EXERCISE DETAILS
Extract all lines in the data that contain the word "with".

INPUT FOR THIS TASK
───

-- pv_equiv track=rewrite | github.com/Fondamenti18/fondamenti-di-programmazione | students/1803854/homework03/program03.py | calcola_bordo
-- ===== SOURCE A (Python) =====
-- def width(image):
-- 	return len(image[0])
--
-- def height(image):
-- 	return len(image)
--
-- def inside(x, y, image):
-- 	return 0 <= x < width(image) and 0 <= y < height(image)
--
-- def calcola_bordo(image, registro):
-- 	registro_bordo = []
-- 	for i in registro:
-- 		x = i[0]
-- 		y = i[1]
-- 		colore = image[y][x]
-- 		if not ((x,y) in registro_bordo):
-- 			if not (inside(x+1, y, image) and inside(x-1, y, image) and inside(x, y+1, image) and inside(x, y-1, image)):
-- 				registro_bordo += [(x, y)]
-- 			elif not (image[y][x+1] == colore and image[y][x-1] == colore and image[y+1][x] == colore and image[y-1][x] == colore):
-- 				registro_bordo += [(x, y)]
-- 	return set(registro_bordo)
-- ===== SOURCE B (Python) =====
-- def calcola_bordo(image, registro):
--     if not registro:
--         return set()
--     h, w = len(image), len(image[0])
--     # Stage 1: one pass over the image, collecting interior cells whose
--     # 4-neighborhood is not monochrome (zip aligns each cell with its
--     # left/right/up/down neighbors).
--     mismatch = set()
--     for y in range(1, h - 1):
--         up, row, down = image[y - 1], image[y], image[y + 1]
--         for x, (u, l, c, r, d) in enumerate(zip(up[1:], row, row[1:], row[2:], down[1:]), 1):
--             if x >= w - 1:
--                 break
--             if l != c or r != c or u != c or d != c:
--                 mismatch.add((x, y))
--     # Stage 2: a point is on the border iff it lies on the image frame
--     # (some neighbor falls outside) or is a precomputed mismatch cell.
--     bordo = set()
--     for x, y in registro:
--         if x <= 0 or x >= w - 1 or y <= 0 or y >= h - 1 or (x, y) in mismatch:
--             bordo.add((x, y))
--     return bordo
-- ===== Notes on version B (the rewrite author's own statement) =====
-- stated objective: alternative
-- what changed: B is a two-stage algorithm: it first scans the image itself once (zipping each interior row with its shifted self and its neighbor rows) to precompute the set of interior cells with a non-monochrome 4-neighborhood, then classifies each registered point by pure frame arithmetic (x<=0 or x>=w-1 or y<=0 or y>=h-1) plus one set lookup, instead of A's per-point neighbor probing with a linear list-membership scan.
-- outside the precondition, e.g. on calcola_bordo([[1, 2, 3], [4, 5, 6], [7]], [(1, 1)]): A returns {(1, 1)}, B returns set(); on calcola_bordo([[1, 2, 3], [4, 5, 6], [7, 8]], [(1, 1)]): A returns {(1, 1)}, B returns {(1, 1)}
import Mathlib
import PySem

───

WRITTEN ANSWER
--     # 4-neighborhood is not monochrome (zip aligns each cell with its
-- what changed: B is a two-stage algorithm: it first scans the image itself once (zipping each interior row with its shifted self and its neighbor rows) to precompute the set of interior cells with a non-monochrome 4-neighborhood, then classifies each registered point by pure frame arithmetic (x<=0 or x>=w-1 or y<=0 or y>=h-1) plus one set lookup, instead of A's per-point neighbor probing with a linear list-membership scan.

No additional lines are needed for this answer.